What is the complexity?
I would use a "Radix," or "Patricia," tree to index the dictionary. See here, including an example of its use to index dictionary words: https://secure.wikimedia.org/wikipedia/en/wiki/Radix_tree. There is a useful discussion at that link of its complexity.
if I'm understanding the question correctly, you are given a dictionary (or a list of "correct" words), and are asked to specify whether an input word is in the dictionary. So you're looking for data structures with very fast lookup times. I would go with a hash table
I would use a DAWG (Directed Acyclic Word Graph) which is basically a compressed Trie.
These are commonly used in algorithms for Scrabble and other words games, like Boggle.
I've done this before. The TWL06 Scrabble dictionary with 170,000 words fits in a 700 KB structure both on disk and in RAM.
The Levenshtein distance tells you how many letters you need to change to get from one string to another ... by finding the one with less substitutions you are able to provide correct words (also see Damerau Levenshtein distance)

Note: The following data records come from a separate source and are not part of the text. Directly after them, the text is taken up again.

-- pv_equiv track=rewrite | github.com/EvanTian233/Leetcode-solutions | Python_Solutions/DataStructure/2_String/StringShift.py | stringShift
-- ===== SOURCE A (Python) =====
-- from typing import List
--
-- def stringShift(s: str, shift: List[List[int]]) -> str:
--     # Better syntax
--     left = 0
--     for d, a in shift:
--         if d:
--             left -= a
--         else:
--             left += a
--     left %= len(s)
--     return s[left:] + s[:left]
-- ===== SOURCE B (Python) =====
-- from collections import deque
--
-- def stringShift(s, shift):
--     dq = deque(s)
--     for d, a in shift:
--         dq.rotate(a if d else -a)
--     return ''.join(dq)
-- ===== Notes on version B (the rewrite author's own statement) =====
-- stated objective: alternative
-- what changed: Instead of accumulating a single net offset and slicing once, B builds a deque and applies each shift command as a rotation (deque.rotate), joining at the end.
import Mathlib
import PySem

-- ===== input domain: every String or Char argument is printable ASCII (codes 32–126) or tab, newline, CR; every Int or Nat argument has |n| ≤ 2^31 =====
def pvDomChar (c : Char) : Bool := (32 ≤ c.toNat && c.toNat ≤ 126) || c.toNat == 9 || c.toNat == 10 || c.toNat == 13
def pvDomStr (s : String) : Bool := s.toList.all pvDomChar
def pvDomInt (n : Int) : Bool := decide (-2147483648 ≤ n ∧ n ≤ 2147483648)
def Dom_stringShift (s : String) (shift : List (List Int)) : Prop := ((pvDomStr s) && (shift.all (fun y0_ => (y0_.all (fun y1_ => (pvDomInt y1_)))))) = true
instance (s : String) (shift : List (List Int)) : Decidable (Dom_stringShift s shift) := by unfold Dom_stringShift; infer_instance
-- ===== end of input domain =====

-- B applies each shift as a deque rotation instead of slicing once by a net offset (objective: alternative).

-- ===== PORT A =====
-- `for d, a in shift` accumulating a signed net left offset, then `left %= len(s)` and
-- the two slices `s[left:] + s[:left]` (string concatenation ported as list append + ofList).
def stringShift (s : String) (shift : List (List Int)) : String :=
  let left : Int := shift.foldl (fun left row =>
    match row with
    | [d, a] => if d ≠ 0 then left - a else left + a
    | _ => left) 0
  let cs := s.toList
  let left := PySem.Int.mod left cs.length
  String.ofList (PySem.List.slice cs (some left) none ++ PySem.List.slice cs none (some left))

-- ===== PORT B =====
-- deque.rotate(k): right rotation by k (k may be negative); on the empty deque it is a no-op.
def pyRotate (l : List Char) (k : Int) : List Char :=
  if l.length = 0 then l else l.rotate (PySem.Int.mod (-k) l.length).toNat

def stringShift_alt (s : String) (shift : List (List Int)) : String :=
  String.ofList (shift.foldl (fun dq row =>
    -- `d, a = row` ported via indexing: defined exactly when the row is a pair
    match row[0]?, row[1]?, row[2]? with
    | some d, some a, none => pyRotate dq (if d ≠ 0 then a else -a)
    | _, _, _ => dq) s.toList)

-- ===== PRECONDITION & SPEC =====
-- Pre_ excludes exactly the inputs where Python A raises: s = '' (ZeroDivisionError from
-- `left %= len(s)`) and rows that are not pairs (ValueError when unpacking `d, a`).
def Pre_stringShift (s : String) (shift : List (List Int)) : Prop :=
  s.toList ≠ [] ∧ ∀ row ∈ shift, row.length = 2
instance (s : String) (shift : List (List Int)) : Decidable (Pre_stringShift s shift) := by
  unfold Pre_stringShift; infer_instance
def pvWitness_stringShift : String × List (List Int) := ("abcdef", [[0, 2], [1, 7], [0, -3]])

def Spec_stringShift (s : String) (shift : List (List Int)) (out : String) : Prop := out = stringShift_alt s shift
instance (s : String) (shift : List (List Int)) (out : String) : Decidable (Spec_stringShift s shift out) := by unfold Spec_stringShift; infer_instance

-- ===== CLAIM (what is proved, stated in full; the proofs are below) =====
def Claim_equal_stringShift : Prop := ∀ (s : String) (shift : List (List Int)), Dom_stringShift s shift → Pre_stringShift s shift → Spec_stringShift s shift (stringShift s shift)
-- ===== LEMMAS AND PROOFS =====

-- the signed right-rotation amount of one row, and its recursive sum
def rowAmt (row : List Int) : Int :=
  match row with
  | [d, a] => if d ≠ 0 then a else -a
  | _ => 0

def rotSum : List (List Int) → Int
  | [] => 0
  | r :: rs => rowAmt r + rotSum rs

theorem mod_nonneg_lt (a n : Int) (hn : 0 < n) :
    0 ≤ PySem.Int.mod a n ∧ PySem.Int.mod a n < n := by
  rw [PySem.Int.mod_eq_emod_of_pos hn]
  exact ⟨Int.emod_nonneg a (by omega), Int.emod_lt_of_pos a hn⟩

theorem pyRotate_pyRotate (l : List Char) (j k : Int) :
    pyRotate (pyRotate l j) k = pyRotate l (j + k) := by
  unfold pyRotate
  rcases Nat.eq_zero_or_pos l.length with h0 | hpos
  · simp [h0]
  · have hn : (0:Int) < (l.length : Int) := by exact_mod_cast hpos
    simp only [List.length_rotate, Nat.pos_iff_ne_zero.mp hpos, if_false]
    rw [List.rotate_rotate]
    obtain ⟨hx, hx'⟩ := mod_nonneg_lt (-j) _ hn
    obtain ⟨hy, hy'⟩ := mod_nonneg_lt (-k) _ hn
    obtain ⟨hz, hz'⟩ := mod_nonneg_lt (-(j+k)) _ hn
    set x := PySem.Int.mod (-j) (l.length : Int) with hxdef
    set y := PySem.Int.mod (-k) (l.length : Int) with hydef
    set z := PySem.Int.mod (-(j+k)) (l.length : Int) with hzdef
    have hsum : z = (x + y) % (l.length : Int) := by
      rw [hxdef, hydef, hzdef, PySem.Int.mod_eq_emod_of_pos hn, PySem.Int.mod_eq_emod_of_pos hn,
          PySem.Int.mod_eq_emod_of_pos hn, ← Int.add_emod]
      congr 1; ring
    have hzchar : z = x + y ∨ z = x + y - (l.length : Int) := by
      rcases lt_or_ge (x + y) (l.length : Int) with h | h
      · left; rw [hsum, Int.emod_eq_of_lt (by omega) h]
      · right
        have e : (x + y + (l.length : Int) * (-1)) % (l.length : Int) = (x + y) % (l.length : Int) :=
          Int.add_mul_emod_self_left (x + y) (l.length : Int) (-1)
        have e2 : x + y + (l.length : Int) * (-1) = x + y - (l.length : Int) := by ring
        rw [hsum, ← e, e2, Int.emod_eq_of_lt (by omega) (by omega)]
    -- reduce the Nat rotation amounts
    rcases lt_or_ge (x.toNat + y.toNat) l.length with h | h
    · have hz_eq : z = x + y := by omega
      congr 1; omega
    · rw [← List.rotate_mod, Nat.mod_eq_sub_mod h,
          Nat.mod_eq_of_lt (by omega : x.toNat + y.toNat - l.length < l.length)]
      congr 1; omega

theorem pyRotate_zero (l : List Char) : pyRotate l 0 = l := by
  unfold pyRotate
  rcases Nat.eq_zero_or_pos l.length with h0 | hpos
  · simp [h0]
  · have hn : (0:Int) < (l.length : Int) := by exact_mod_cast hpos
    rw [if_neg (Nat.pos_iff_ne_zero.mp hpos)]
    rw [show (-(0:Int)) = 0 from by ring, PySem.Int.mod_eq_emod_of_pos hn]
    simp

theorem foldB_eq (shift : List (List Int)) :
    ∀ l : List Char,
      shift.foldl (fun dq row =>
        match row[0]?, row[1]?, row[2]? with
        | some d, some a, none => pyRotate dq (if d ≠ 0 then a else -a)
        | _, _, _ => dq) l = pyRotate l (rotSum shift) := by
  induction shift with
  | nil => intro l; simp [rotSum, pyRotate_zero]
  | cons r rs ih =>
    intro l
    rw [List.foldl_cons, ih, rotSum]
    match r with
    | [] => simp [rowAmt]
    | [d] => simp [rowAmt]
    | [d, a] => simp only [rowAmt]; simp only [List.getElem?_cons_zero, List.getElem?_cons_succ,
        List.getElem?_nil]; rw [pyRotate_pyRotate]
    | d :: a :: x :: rest => simp [rowAmt]

theorem foldA_eq (shift : List (List Int)) :
    ∀ acc : Int,
      shift.foldl (fun left row =>
        match row with
        | [d, a] => if d ≠ 0 then left - a else left + a
        | _ => left) acc = acc - rotSum shift := by
  induction shift with
  | nil => intro acc; simp [rotSum]
  | cons r rs ih =>
    intro acc
    rw [List.foldl_cons, ih, rotSum]
    match r with
    | [] => simp [rowAmt]
    | [d] => simp [rowAmt]
    | [d, a] => simp only [rowAmt]; split_ifs <;> ring
    | d :: a :: x :: rest => simp [rowAmt]

-- ===== VERDICT (by name: the statement is the Claim_ definition above) =====
theorem stringShift_spec : Claim_equal_stringShift := by
  intro s shift _ hpre
  unfold Spec_stringShift stringShift stringShift_alt
  rw [foldA_eq, foldB_eq]
  dsimp only
  have hne : s.toList ≠ [] := hpre.1
  have hpos : 0 < s.toList.length := List.length_pos_iff.mpr hne
  have hn : (0:Int) < (s.toList.length : Int) := by exact_mod_cast hpos
  obtain ⟨hm, hm'⟩ := mod_nonneg_lt (0 - rotSum shift) _ hn
  set m := PySem.Int.mod (0 - rotSum shift) (s.toList.length : Int) with hmdef
  unfold pyRotate
  rw [if_neg (Nat.pos_iff_ne_zero.mp hpos)]
  have harg : PySem.Int.mod (-rotSum shift) (s.toList.length : Int) = m := by
    rw [hmdef]; congr 1; ring
  rw [harg]
  congr 1
  rw [PySem.List.slice_from _ hm, PySem.List.slice_to _ hm]
  rw [List.rotate_eq_drop_append_take (by omega : m.toNat ≤ s.toList.length)]
-- pv_equiv track=rewrite | github.com/bpiyush/LiFT | shared/scripts/create_webdataset.py | distribute_samples
-- ===== SOURCE A (Python) =====
-- from typing import List, Dict
--
-- def distribute_samples(samples: List[Dict], num_shards: int) -> List[List[Dict]]:
--     """Distribute samples across shards."""
--     samples_per_shard = len(samples) // num_shards
--     remainder = len(samples) % num_shards
--
--     distributed_samples = []
--     start_idx = 0
--
--     for i in range(num_shards):
--         # Add one extra sample for the first 'remainder' shards
--         shard_size = samples_per_shard + (1 if i < remainder else 0)
--         end_idx = start_idx + shard_size
--
--         distributed_samples.append(samples[start_idx:end_idx])
--         start_idx = end_idx
--
--     return distributed_samples
-- ===== SOURCE B (Python) =====
-- def distribute_samples(samples, num_shards):
--     """Distribute samples across shards: first build the explicit list of
--     shard sizes, then chop the sample list by splitting off one prefix per
--     size (no index bookkeeping at all)."""
--     q, r = divmod(len(samples), num_shards)
--     sizes = [q + 1] * r + [q] * (num_shards - r)
--     shards, rest = [], samples
--     for k in sizes:
--         shards.append(rest[:k])
--         rest = rest[k:]
--     return shards
-- ===== Notes on version B (the rewrite author's own statement) =====
-- stated objective: alternative
-- what changed: B works in two staged passes: it first materialises the explicit list of shard sizes ([q+1]*r + [q]*(num_shards-r)) and then chops the sample list by repeatedly splitting off a prefix of the next size, so A's single indexed loop threading a running start_idx and slicing by absolute positions disappears entirely.
import Mathlib
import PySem

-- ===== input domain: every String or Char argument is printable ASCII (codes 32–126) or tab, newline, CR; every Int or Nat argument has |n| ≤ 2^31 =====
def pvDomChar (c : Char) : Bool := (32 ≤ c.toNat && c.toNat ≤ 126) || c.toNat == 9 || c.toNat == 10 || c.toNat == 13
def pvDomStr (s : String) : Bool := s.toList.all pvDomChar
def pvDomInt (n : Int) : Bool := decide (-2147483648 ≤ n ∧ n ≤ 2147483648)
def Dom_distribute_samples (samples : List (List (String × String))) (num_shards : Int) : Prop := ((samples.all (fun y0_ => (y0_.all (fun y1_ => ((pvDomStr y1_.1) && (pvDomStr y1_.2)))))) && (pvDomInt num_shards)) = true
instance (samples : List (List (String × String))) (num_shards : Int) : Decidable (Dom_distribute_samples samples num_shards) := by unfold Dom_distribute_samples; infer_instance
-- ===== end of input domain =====

-- B replaces A's indexed loop threading a running start_idx with two staged passes:
-- build the explicit list of shard sizes, then chop the sample list by splitting off
-- one prefix per size; objective: alternative (same cost, different decomposition).
-- ===== PORT A =====
def distribute_samples (samples : List (List (String × String))) (num_shards : Int) : List (List (List (String × String))) :=
  let samples_per_shard := PySem.Int.floordiv (samples.length : Int) num_shards
  let remainder := PySem.Int.mod (samples.length : Int) num_shards
  let st := (PySem.List.pyRange 0 num_shards 1).foldl
    (fun (st : List (List (List (String × String))) × Int) i =>
      let shard_size := samples_per_shard + (if i < remainder then 1 else 0)
      let end_idx := st.2 + shard_size
      (st.1 ++ [PySem.List.slice samples (some st.2) (some end_idx)], end_idx))
    ([], 0)
  st.1

-- ===== PORT B =====
def distribute_samples_alt (samples : List (List (String × String))) (num_shards : Int) : List (List (List (String × String))) :=
  let q := PySem.Int.floordiv (samples.length : Int) num_shards
  let r := PySem.Int.mod (samples.length : Int) num_shards
  let sizes := List.replicate r.toNat (q + 1) ++ List.replicate (num_shards - r).toNat q
  let st := sizes.foldl
    (fun (st : List (List (List (String × String))) × List (List (String × String))) k =>
      (st.1 ++ [PySem.List.slice st.2 none (some k)], PySem.List.slice st.2 (some k) none))
    ([], samples)
  st.1

-- ===== PRECONDITION & SPEC =====
-- Pre_ excludes only num_shards = 0, where A raises ZeroDivisionError (B raises it too).
def Pre_distribute_samples (samples : List (List (String × String))) (num_shards : Int) : Prop := num_shards ≠ 0
instance (samples : List (List (String × String))) (num_shards : Int) : Decidable (Pre_distribute_samples samples num_shards) := by unfold Pre_distribute_samples; infer_instance
def pvWitness_distribute_samples : (List (List (String × String))) × Int := ([[("a", "1")], [("b", "2")], [("c", "3")]], 2)
def Spec_distribute_samples (samples : List (List (String × String))) (num_shards : Int) (out : List (List (List (String × String)))) : Prop := out = distribute_samples_alt samples num_shards
instance (samples : List (List (String × String))) (num_shards : Int) (out : List (List (List (String × String)))) : Decidable (Spec_distribute_samples samples num_shards out) := by unfold Spec_distribute_samples; infer_instance

-- ===== CLAIM (what is proved, stated in full; the proofs are below) =====
def Claim_equal_distribute_samples : Prop := ∀ (samples : List (List (String × String))) (num_shards : Int), Dom_distribute_samples samples num_shards → Pre_distribute_samples samples num_shards → Spec_distribute_samples samples num_shards (distribute_samples samples num_shards)

-- ===== LEMMAS AND PROOFS =====

-- A fold that slices `samples` at absolute positions and tracks the next start index
-- equals the fold that chops the remaining suffix, for any list of nonnegative sizes.
theorem fold_idx_eq_fold_chop (samples : List (List (String × String))) :
    ∀ (ks : List Int), (∀ k ∈ ks, 0 ≤ k) →
      ∀ (s : Nat) (acc : List (List (List (String × String)))),
      (ks.foldl
        (fun (st : List (List (List (String × String))) × Int) k =>
          (st.1 ++ [PySem.List.slice samples (some st.2) (some (st.2 + k))], st.2 + k))
        (acc, (s : Int))).1
      = (ks.foldl
        (fun (st : List (List (List (String × String))) × List (List (String × String))) k =>
          (st.1 ++ [PySem.List.slice st.2 none (some k)], PySem.List.slice st.2 (some k) none))
        (acc, samples.drop s)).1 := by
  intro ks
  induction ks with
  | nil => intro _ s acc; simp
  | cons k ks ih =>
    intro hks s acc
    have hk : 0 ≤ k := hks k (by simp)
    have hkeq : k = ((k.toNat : Nat) : Int) := by omega
    simp only [List.foldl_cons]
    rw [hkeq, PySem.List.slice_natCast_add,
        PySem.List.slice_to_natCast, PySem.List.slice_from_natCast]
    have h1 : ((s : Int) + (k.toNat : Int)) = (((s + k.toNat : Nat) : Nat) : Int) := by push_cast; ring
    have h2 : (samples.drop s).drop k.toNat = samples.drop (s + k.toNat) := by
      rw [List.drop_drop]
    rw [h1, h2, ih (fun x hx => hks x (by simp [hx])) (s + k.toNat)]

-- The list of shard sizes A computes along range(n) is r copies of q+1 then n-r copies of q.
theorem map_size_eq (q r : Int) (hr : 0 ≤ r) :
    ∀ (m : Nat),
      (PySem.List.pyRange 0 (m : Int) 1).map (fun i => q + (if i < r then 1 else 0))
      = List.replicate (min m r.toNat) (q + 1) ++ List.replicate (m - r.toNat) q := by
  intro m
  induction m with
  | zero => simp
  | succ n ih =>
    have h1 : ((n + 1 : Nat) : Int) = (n : Int) + 1 := by push_cast; ring
    rw [h1, PySem.List.pyRange_one_succ_right (by positivity), List.map_append, ih]
    by_cases hlt : (n : Int) < r
    · have hn : n < r.toNat := by omega
      have e1 : min n r.toNat = n := by omega
      have e2 : min (n + 1) r.toNat = n + 1 := by omega
      have e3 : n - r.toNat = 0 := by omega
      have e4 : n + 1 - r.toNat = 0 := by omega
      simp [hlt, e1, e3, e4, List.replicate_succ']
    · have e1 : min n r.toNat = r.toNat := by omega
      have e2 : min (n + 1) r.toNat = r.toNat := by omega
      have e3 : n + 1 - r.toNat = (n - r.toNat) + 1 := by omega
      simp [hlt, e1, e2, e3, List.replicate_succ', List.append_assoc]

theorem distribute_samples_eq_alt (samples : List (List (String × String))) (num_shards : Int)
    (h : num_shards ≠ 0) :
    distribute_samples samples num_shards = distribute_samples_alt samples num_shards := by
  unfold distribute_samples distribute_samples_alt
  rcases lt_or_gt_of_ne h with hneg | hpos
  · have hb := PySem.Int.mod_neg_bounds (a := (samples.length : Int)) hneg
    have h1 : (PySem.Int.mod (samples.length : Int) num_shards).toNat = 0 := by omega
    have h2 : (num_shards - PySem.Int.mod (samples.length : Int) num_shards).toNat = 0 := by omega
    dsimp only
    rw [PySem.List.pyRange_one_eq_nil (by omega), h1, h2]
    simp
  · set q := PySem.Int.floordiv (samples.length : Int) num_shards with hq
    set r := PySem.Int.mod (samples.length : Int) num_shards with hrdef
    have hr0 : 0 ≤ r := PySem.Int.mod_nonneg _ hpos
    have hrlt : r < num_shards := PySem.Int.mod_lt _ hpos
    have hq0 : 0 ≤ q := by
      rw [hq, PySem.Int.floordiv_eq_ediv_of_pos hpos]
      exact Int.ediv_nonneg (by positivity) (by omega)
    have hn : num_shards = ((num_shards.toNat : Nat) : Int) := by omega
    dsimp only
    rw [hn]
    -- rewrite A's fold over range(n) as a fold over the mapped size list
    have hA : (PySem.List.pyRange 0 ((num_shards.toNat : Nat) : Int) 1).foldl
        (fun (st : List (List (List (String × String))) × Int) i =>
          (st.1 ++ [PySem.List.slice samples (some st.2) (some (st.2 + (q + (if i < r then 1 else 0))))],
           st.2 + (q + (if i < r then 1 else 0)))) ([], 0)
      = ((PySem.List.pyRange 0 ((num_shards.toNat : Nat) : Int) 1).map
          (fun i => q + (if i < r then 1 else 0))).foldl
        (fun (st : List (List (List (String × String))) × Int) k =>
          (st.1 ++ [PySem.List.slice samples (some st.2) (some (st.2 + k))], st.2 + k)) ([], 0) := by
      rw [List.foldl_map]
    rw [hA]
    rw [map_size_eq q r hr0 num_shards.toNat]
    have hmin : min num_shards.toNat r.toNat = r.toNat := by omega
    rw [hmin]
    have hsz : ∀ k ∈ List.replicate r.toNat (q + 1) ++ List.replicate (num_shards.toNat - r.toNat) q, 0 ≤ k := by
      intro k hk
      rcases List.mem_append.mp hk with hk | hk <;>
        · have := List.eq_of_mem_replicate hk; omega
    have := fold_idx_eq_fold_chop samples
      (List.replicate r.toNat (q + 1) ++ List.replicate (num_shards.toNat - r.toNat) q) hsz 0 []
    simp only [Nat.cast_zero, List.drop_zero] at this
    rw [this, show num_shards.toNat - r.toNat = ((num_shards.toNat : Int) - r).toNat from by omega]

-- ===== VERDICT (by name: the statement is the Claim_ definition above) =====
theorem distribute_samples_spec : Claim_equal_distribute_samples := by
  intro samples num_shards _ hpre
  unfold Spec_distribute_samples
  exact distribute_samples_eq_alt samples num_shards hpre
-- pv_equiv track=rewrite | github.com/wzygxr/shuati | class054_DynamicProgramming_SubsequenceAndKnapsackProblems/LeetCode1178_Number_of_Valid_Words_for_Each_Puzzle.py | findNumOfValidWordsOptimized
-- ===== SOURCE A (Python) =====
-- from collections import Counter
--
-- def findNumOfValidWordsOptimized(words, puzzles):
--     """
--     计算每个谜面有多少个单词可以作为谜底（优化版本）
--
--     Args:
--         words (List[str]): 单词列表
--         puzzles (List[str]): 谜面列表
--
--     Returns:
--         List[int]: 每个谜面对应的匹配单词数量
--     """
--     # 异常处理：检查输入参数的有效性
--     if not words or not puzzles:
--         return []
--
--     # 使用Counter统计每个位掩码出现的次数
--     word_count = Counter()
--
--     # 将每个单词转换为位掩码并统计
--     for word in words:
--         mask = 0
--         for ch in word:
--             # 将每个字母对应到一个位上
--             mask |= 1 << (ord(ch) - ord('a'))
--         # 统计该位掩码出现的次数
--         word_count[mask] += 1
--
--     result = []
--
--     # 处理每个谜面
--     for puzzle in puzzles:
--         count = 0
--
--         # 获取谜面的第一个字母对应的位
--         first_letter = 1 << (ord(puzzle[0]) - ord('a'))
--
--         # 获取谜面的位掩码
--         puzzle_mask = 0
--         for ch in puzzle:
--             puzzle_mask |= 1 << (ord(ch) - ord('a'))
--
--         # 枚举谜面的所有子集
--         subset = puzzle_mask
--         while subset > 0:
--             # 检查子集是否包含谜面的第一个字母
--             if (subset & first_letter) != 0:
--                 # 如果包含，则统计对应的单词数量
--                 count += word_count[subset]
--             # 枚举下一个子集
--             subset = (subset - 1) & puzzle_mask
--
--         result.append(count)
--
--     return result
-- ===== SOURCE B (Python) =====
-- from collections import Counter
--
-- def findNumOfValidWordsOptimized(words, puzzles):
--     if not words or not puzzles:
--         return []
--
--     def _mask(s):
--         m = 0
--         for ch in s:
--             m |= 1 << (ord(ch) - ord('a'))
--         return m
--
--     word_count = Counter(_mask(w) for w in words)
--     items = list(word_count.items())
--
--     result = []
--     for puzzle in puzzles:
--         first_letter = 1 << (ord(puzzle[0]) - ord('a'))
--         puzzle_mask = _mask(puzzle)
--         count = 0
--         for wmask, c in items:
--             if wmask & puzzle_mask == wmask and wmask & first_letter != 0:
--                 count += c
--         result.append(count)
--     return result
-- ===== Notes on version B (the rewrite author's own statement) =====
-- stated objective: alternative
-- what changed: Per puzzle, B scans the table of distinct word bitmasks once and adds the count of each mask that is a submask of the puzzle mask containing its first letter, instead of A's enumeration of all submasks of the puzzle mask via the (subset-1)&mask trick.
import Mathlib
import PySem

The increase performance you should not calculate the distance against your whole dictionary and constrain it with some heuristic, for instance words that start with same first letter.
Bloom Filter. False positives are possible, but false negatives are not. As you know the dictionary in advance you can eliminate the false negatives by using a perfect hash for your input.(dictionary). Or you can use this as an auxiliary data structure behind your actual dictionary data structure.
edit: Of course complexity is O(1) for bloom filter.